Die I/O ERR blinkt mit pausen.

Und wenn ich einen Online Reset mache bekomme ich den Fehler 200f at I/O Reset.

Kann es sein das der BK und die Devicenetkarte unterschiedliche Firmenware haben und somit nicht richtig kommunizieren können?Oder die Version von Twincat nicht kompatible ist?
Ich hab aufjedenfall schon alle Handbücher durch und weiß nicht sorecht weiter....

Tschö


----------



## Cerberus (6 November 2008)

Kannst du mal einen Screen-Shot deiner Konfiguration im System-Manager reinstellen?


----------



## Fila (6 November 2008)

Cerberus schrieb:


> Kannst du mal einen Screen-Shot deiner Konfiguration im System-Manager reinstellen?[/quote
> 
> Klar.


----------



## Cerberus (6 November 2008)

Was mir grad auf die Schnelle auffällt ist, dass du ein Gerät 2 drin hast.
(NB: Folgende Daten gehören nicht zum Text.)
-- pv_equiv track=rewrite | github.com/y2cl/collectibles_manager | backend/migrations/csv_to_sqlite.py | parse_profile_from_filename
-- ===== SOURCE A (Python) =====
-- def parse_profile_from_filename(owner_id: str, filename: str) -> str:
--     """
--     Derive profile_id from filenames like:
--       john-vintage-mtg_collection.csv  → "vintage"
--       john-mtg_collection.csv          → "default"
--     """
--     stem = filename.replace("_collection.csv", "").replace("_watchlist.csv", "")
--     prefix = f"{owner_id}-"
--     if stem.startswith(prefix):
--         remainder = stem[len(prefix):]
--         # remainder could be "mtg", "pokemon", "baseball", or "{profile}-mtg", etc.
--         game_slugs = ["mtg", "pokemon", "baseball", "unified"]
--         for gs in game_slugs:
--             if remainder == gs:
--                 return "default"
--             if remainder.endswith(f"-{gs}"):
--                 return remainder[: -(len(gs) + 1)]
--     return "default"
-- ===== SOURCE B (Python) =====
-- GAME_SLUGS = {"mtg", "pokemon", "baseball", "unified"}
--
--
-- def parse_profile_from_filename(owner_id: str, filename: str) -> str:
--     stem = filename.replace("_collection.csv", "").replace("_watchlist.csv", "")
--     prefix = f"{owner_id}-"
--     if not stem.startswith(prefix):
--         return "default"
--     parts = stem[len(prefix):].rsplit("-", 1)
--     if len(parts) == 2 and parts[1] in GAME_SLUGS:
--         return parts[0]
--     return "default"
-- ===== Notes on version B (the rewrite author's own statement) =====
-- stated objective: idiomatic
-- what changed: Replaces the loop over four game slugs with repeated endswith/equality tests and per-slug negative slicing by a single rsplit('-', 1) of the remainder followed by one membership test of the trailing token in the slug set.
import Mathlib
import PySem

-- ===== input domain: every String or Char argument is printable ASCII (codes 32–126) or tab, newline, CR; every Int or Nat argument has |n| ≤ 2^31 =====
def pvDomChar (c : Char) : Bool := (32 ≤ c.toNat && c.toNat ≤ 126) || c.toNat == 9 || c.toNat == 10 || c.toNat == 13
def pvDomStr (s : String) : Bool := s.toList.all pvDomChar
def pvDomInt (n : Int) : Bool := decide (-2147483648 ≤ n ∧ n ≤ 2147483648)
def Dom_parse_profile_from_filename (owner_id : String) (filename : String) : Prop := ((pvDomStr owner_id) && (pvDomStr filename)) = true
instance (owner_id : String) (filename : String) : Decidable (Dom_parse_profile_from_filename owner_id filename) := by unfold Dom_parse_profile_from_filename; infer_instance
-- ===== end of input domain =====

-- B replaces A's loop over the four game slugs (equality + endswith test per slug)
-- by one rsplit('-', 1) of the remainder and a single membership test (idiomatic; same cost).

-- ===== PORT A =====
-- A's for-loop over the slug list with its two early returns, as structural recursion.
def pvSlugLoop (remainder : String) : List String → String
  | [] => "default"
  | gs :: rest =>
    if remainder = gs then "default"
    else if PySem.Str.endswith remainder ("-" ++ gs) then
      PySem.Str.slice remainder none (some (-(PySem.Str.len gs + 1)))
    else pvSlugLoop remainder rest

def parse_profile_from_filename (owner_id : String) (filename : String) : String :=
  let stem := PySem.Str.replace (PySem.Str.replace filename "_collection.csv" "") "_watchlist.csv" ""
  let pfx := owner_id ++ "-"
  if PySem.Str.startswith stem pfx then
    pvSlugLoop (PySem.Str.slice stem (some (PySem.Str.len pfx)) none)
      ["mtg", "pokemon", "baseball", "unified"]
  else "default"

-- ===== PORT B =====
-- hand port of s.rsplit('-', 1), exact for a single-char separator: the input is the
-- REVERSED character list; returns none when the separator is absent (Python: [s]),
-- some (last-piece reversed, first-piece reversed) otherwise (Python: [first, last]).
def pvRevSplitFirst (sep : Char) : List Char → Option (List Char × List Char)
  | [] => none
  | c :: rest =>
    if c = sep then some ([], rest)
    else match pvRevSplitFirst sep rest with
      | none => none
      | some (a, b) => some (c :: a, b)

def pvGameSlugs : PySem.Set String := PySem.Set.ofList ["mtg", "pokemon", "baseball", "unified"]

def parse_profile_from_filename_alt (owner_id : String) (filename : String) : String :=
  let stem := PySem.Str.replace (PySem.Str.replace filename "_collection.csv" "") "_watchlist.csv" ""
  let pfx := owner_id ++ "-"
  if PySem.Str.startswith stem pfx then
    let remainder := PySem.Str.slice stem (some (PySem.Str.len pfx)) none
    match pvRevSplitFirst '-' remainder.toList.reverse with
    | none => "default"
    | some (last, init) =>
      if PySem.Set.contains pvGameSlugs (String.ofList last.reverse) then String.ofList init.reverse
      else "default"
  else "default"

-- ===== PRECONDITION & SPEC =====
def Spec_parse_profile_from_filename (owner_id : String) (filename : String) (out : String) : Prop := out = parse_profile_from_filename_alt owner_id filename
instance (owner_id : String) (filename : String) (out : String) : Decidable (Spec_parse_profile_from_filename owner_id filename out) := by unfold Spec_parse_profile_from_filename; infer_instance

-- ===== CLAIM (what is proved, stated in full; the proofs are below) =====
def Claim_equal_parse_profile_from_filename : Prop := ∀ (owner_id : String) (filename : String), Dom_parse_profile_from_filename owner_id filename → Spec_parse_profile_from_filename owner_id filename (parse_profile_from_filename owner_id filename)

-- ===== LEMMAS AND PROOFS =====

theorem pvRevSplitFirst_eq_none_iff (sep : Char) (l : List Char) :
    pvRevSplitFirst sep l = none ↔ sep ∉ l := by
  induction l with
  | nil => simp [pvRevSplitFirst]
  | cons c rest ih =>
    by_cases hc : c = sep
    · simp [pvRevSplitFirst, hc]
    · have hcs : ¬ sep = c := fun he => hc he.symm
      cases h : pvRevSplitFirst sep rest with
      | none => simp [pvRevSplitFirst, hc, h, hcs, ih.mp h]
      | some p =>
        have h2 : sep ∈ rest := by
          by_contra hn
          rw [ih.mpr hn] at h
          simp at h
        simp [pvRevSplitFirst, hc, h, h2]

theorem pvRevSplitFirst_some (sep : Char) (l a b : List Char)
    (h : pvRevSplitFirst sep l = some (a, b)) : l = a ++ sep :: b ∧ sep ∉ a := by
  induction l generalizing a with
  | nil => simp [pvRevSplitFirst] at h
  | cons c rest ih =>
    simp only [pvRevSplitFirst] at h
    by_cases hc : c = sep
    · simp [hc] at h
      obtain ⟨ha, hb⟩ := h
      subst hc; subst ha; subst hb
      simp
    · have hcs : ¬ sep = c := fun he => hc he.symm
      simp only [hc, if_false] at h
      cases hr : pvRevSplitFirst sep rest with
      | none => simp [hr] at h
      | some p =>
        simp [hr] at h
        obtain ⟨ha, hb⟩ := h
        obtain ⟨h1, h2⟩ := ih p.1 (by simp [hr, ← hb])
        subst ha
        simp [h1, hcs, h2]

theorem pvRevSplitFirst_append (sep : Char) (a b : List Char) (ha : sep ∉ a) :
    pvRevSplitFirst sep (a ++ sep :: b) = some (a, b) := by
  induction a with
  | nil => simp [pvRevSplitFirst]
  | cons c rest ih =>
    simp only [List.mem_cons, not_or] at ha
    have hc : ¬ c = sep := fun he => ha.1 he.symm
    simp [pvRevSplitFirst, hc, ih ha.2]

theorem pv_endswith_iff_rsf (cs g : List Char) (hg : '-' ∉ g) :
    PySem.Chars.endswith cs ('-' :: g) = true ↔
      ∃ b, pvRevSplitFirst '-' cs.reverse = some (g.reverse, b) := by
  rw [PySem.Chars.endswith_iff]
  constructor
  · rintro ⟨t, ht⟩
    refine ⟨t.reverse, ?_⟩
    have : cs.reverse = g.reverse ++ '-' :: t.reverse := by
      rw [← ht]; simp
    rw [this]
    exact pvRevSplitFirst_append _ _ _ (by simpa using hg)
  · rintro ⟨b, hb⟩
    obtain ⟨h1, _⟩ := pvRevSplitFirst_some _ _ _ _ hb
    refine ⟨b.reverse, ?_⟩
    have := congrArg List.reverse h1
    simpa using this.symm

theorem pv_slice_of_rsf (cs a b : List Char)
    (h : pvRevSplitFirst '-' cs.reverse = some (a, b)) :
    PySem.List.slice cs none (some (-((a.length : Int) + 1))) = b.reverse := by
  obtain ⟨h1, _⟩ := pvRevSplitFirst_some _ _ _ _ h
  have hcs : cs = b.reverse ++ '-' :: a.reverse := by
    have := congrArg List.reverse h1
    simpa using this
  have hk : -((a.length : Int) + 1) = -(((a.length + 1 : Nat)) : Int) := by push_cast; ring
  rw [hk, PySem.List.slice_to_neg_natCast cs (a.length + 1) (by omega), hcs]
  have hlen : (b.reverse ++ '-' :: a.reverse).length - (a.length + 1) = b.reverse.length := by
    simp
  rw [hlen, List.take_left]

-- A's loop over any dash-free slug list equals B's rsplit-then-lookup decision.
theorem pv_loop_eq (r : String) (slugs : List String)
    (hs : ∀ gs ∈ slugs, '-' ∉ gs.toList) :
    pvSlugLoop r slugs =
      match pvRevSplitFirst '-' r.toList.reverse with
      | none => "default"
      | some (last, init) =>
        if PySem.Set.contains slugs (String.ofList last.reverse) then String.ofList init.reverse
        else "default" := by
  induction slugs with
  | nil =>
    cases h : pvRevSplitFirst '-' r.toList.reverse with
    | none => simp [pvSlugLoop]
    | some p => simp [pvSlugLoop, PySem.Set.contains]
  | cons gs rest ih =>
    have hgs : '-' ∉ gs.toList := hs gs (by simp)
    have hrest : ∀ g ∈ rest, '-' ∉ g.toList := fun g hg => hs g (by simp [hg])
    have hend : PySem.Str.endswith r ("-" ++ gs) =
        PySem.Chars.endswith r.toList ('-' :: gs.toList) := by
      rw [PySem.Str.endswith_eq, String.toList_append]
      rfl
    cases h : pvRevSplitFirst '-' r.toList.reverse with
    | none =>
      have hnod : '-' ∉ r.toList := by
        have := (pvRevSplitFirst_eq_none_iff '-' r.toList.reverse).mp h
        simpa using this
      have hef : PySem.Chars.endswith r.toList ('-' :: gs.toList) = false := by
        by_contra hc
        have : PySem.Chars.endswith r.toList ('-' :: gs.toList) = true := by
          simpa using hc
        obtain ⟨b, hb⟩ := (pv_endswith_iff_rsf _ _ hgs).mp this
        simp [h] at hb
      simp only [pvSlugLoop, hend, hef, if_false, Bool.false_eq_true]
      rw [ih hrest, h]
      split <;> rfl
    | some p =>
      obtain ⟨last, init⟩ := p
      have hmem : '-' ∈ r.toList := by
        obtain ⟨h1, _⟩ := pvRevSplitFirst_some _ _ _ _ h
        have : '-' ∈ r.toList.reverse := by rw [h1]; simp
        simpa using this
      have hne : r ≠ gs := by
        intro he; rw [he] at hmem; exact hgs hmem
      by_cases hcase : gs.toList = last.reverse
      · have het : PySem.Chars.endswith r.toList ('-' :: gs.toList) = true := by
          rw [pv_endswith_iff_rsf _ _ hgs]
          exact ⟨init, by rw [h, hcase]; simp⟩
        have hslice : PySem.Str.slice r none (some (-(PySem.Str.len gs + 1))) =
            String.ofList init.reverse := by
          rw [← String.toList_inj, PySem.Str.toList_slice, PySem.Chars.slice_eq_listSlice,
            PySem.Str.len_eq]
          have hlg : (gs.toList.length : Int) = (last.length : Int) := by
            rw [hcase]; simp
          rw [hlg, pv_slice_of_rsf r.toList last init h]
          simp
        have hcont : PySem.Set.contains (gs :: rest) (String.ofList last.reverse) = true := by
          have : gs = String.ofList last.reverse := by
            rw [← String.toList_inj]; simpa using hcase
          simp [PySem.Set.contains, ← this]
        simp only [pvSlugLoop, hend, het, if_true, hne, if_false, hcont, hslice]
      · have hef : PySem.Chars.endswith r.toList ('-' :: gs.toList) = false := by
          by_contra hc
          have : PySem.Chars.endswith r.toList ('-' :: gs.toList) = true := by
            simpa using hc
          obtain ⟨b, hb⟩ := (pv_endswith_iff_rsf _ _ hgs).mp this
          rw [h] at hb
          have hba : last = gs.toList.reverse ∧ init = b := by simpa using hb
          exact hcase (by rw [hba.1]; simp)
        have hgsne : gs ≠ String.ofList last.reverse := by
          intro he
          exact hcase (by rw [he]; simp)
        simp only [pvSlugLoop, hend, hef, if_false, hne, Bool.false_eq_true]
        rw [ih hrest, h]
        simp [Ne.symm hgsne]

theorem pvGameSlugs_eq : pvGameSlugs = ["mtg", "pokemon", "baseball", "unified"] := by rfl

theorem pv_slugs_nodash :
    ∀ gs ∈ (["mtg", "pokemon", "baseball", "unified"] : List String), '-' ∉ gs.toList := by
  decide

-- ===== VERDICT (by name: the statement is the Claim_ definition above) =====
theorem parse_profile_from_filename_spec : Claim_equal_parse_profile_from_filename := by
  intro owner_id filename _
  unfold Spec_parse_profile_from_filename parse_profile_from_filename parse_profile_from_filename_alt
  dsimp only
  by_cases hsw : PySem.Str.startswith
      (PySem.Str.replace (PySem.Str.replace filename "_collection.csv" "") "_watchlist.csv" "")
      (owner_id ++ "-") = true
  · rw [if_pos hsw, if_pos hsw, pv_loop_eq _ _ pv_slugs_nodash, pvGameSlugs_eq]
  · rw [if_neg hsw, if_neg hsw]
Was hat es damit auf sich??


----------



## Fila (6 November 2008)

Das Gerät 2 wurde beim Scannen gleich mit initialisiert.
Dieses soll als Interface dienen um andere PC-Karten im TwinCat mit einzubinden."Hab ich die Tage mal in einer Dokumentation gelesen"


----------



## Cerberus (6 November 2008)

Das wurde beim Scannen mit eingefügt? Na dann scheints wohl in Ordnung zu sein.

Hast du es mal beim Support von Beckhoff probiert? Sonst fällt mir jetzt grad auch nix mehr ein!


----------



## Fila (6 November 2008)

Das werde ich wohl als nächstes Probieren.

Aber nur zum Verständnis wenn ich am Ausgang 1 das Bit auf 1 setzte müsste der Motor doch laufen oder?
Oder ist der Twincat system Manager nur zum Verwalten/Initialisieren der Komponenten zuständig?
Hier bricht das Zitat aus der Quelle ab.